[Start of section]
-- ===== PRECONDITION & SPEC =====
def Spec_bfs_constrained_py (grid : List (Int × Int × String)) (start : Int × Int) (end_ : Int × Int) (limit : Int) (out : Int) : Prop := out = bfs_constrained_py_alt grid start end_ limit
instance (grid : List (Int × Int × String)) (start : Int × Int) (end_ : Int × Int) (limit : Int) (out : Int) : Decidable (Spec_bfs_constrained_py grid start end_ limit out) := by unfold Spec_bfs_constrained_py; infer_instance

-- ===== CLAIM (what is proved, stated in full; the proofs are below) =====
def Claim_equal_bfs_constrained_py : Prop := ∀ (grid : List (Int × Int × String)) (start : Int × Int) (end_ : Int × Int) (limit : Int), Dom_bfs_constrained_py grid start end_ limit → Spec_bfs_constrained_py grid start end_ limit (bfs_constrained_py grid start end_ limit)

-- ===== LEMMAS AND PROOFS =====

-- number of grid keys not yet visited: bounds the enqueues A can still perform
def pvU (D : PySem.Dict (Int × Int) String) (V : PySem.Set (Int × Int)) : Nat :=
  ((PySem.Dict.keys D).filter (fun k => !(PySem.Set.contains V k))).length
[End of section]
Task prompt:
Could you copy exactly the lines from the one containing "-- number of" through the end of the records above, and nothing more?

Response to the task:
-- number of grid keys not yet visited: bounds the enqueues A can still perform
def pvU (D : PySem.Dict (Int × Int) String) (V : PySem.Set (Int × Int)) : Nat :=
  ((PySem.Dict.keys D).filter (fun k => !(PySem.Set.contains V k))).length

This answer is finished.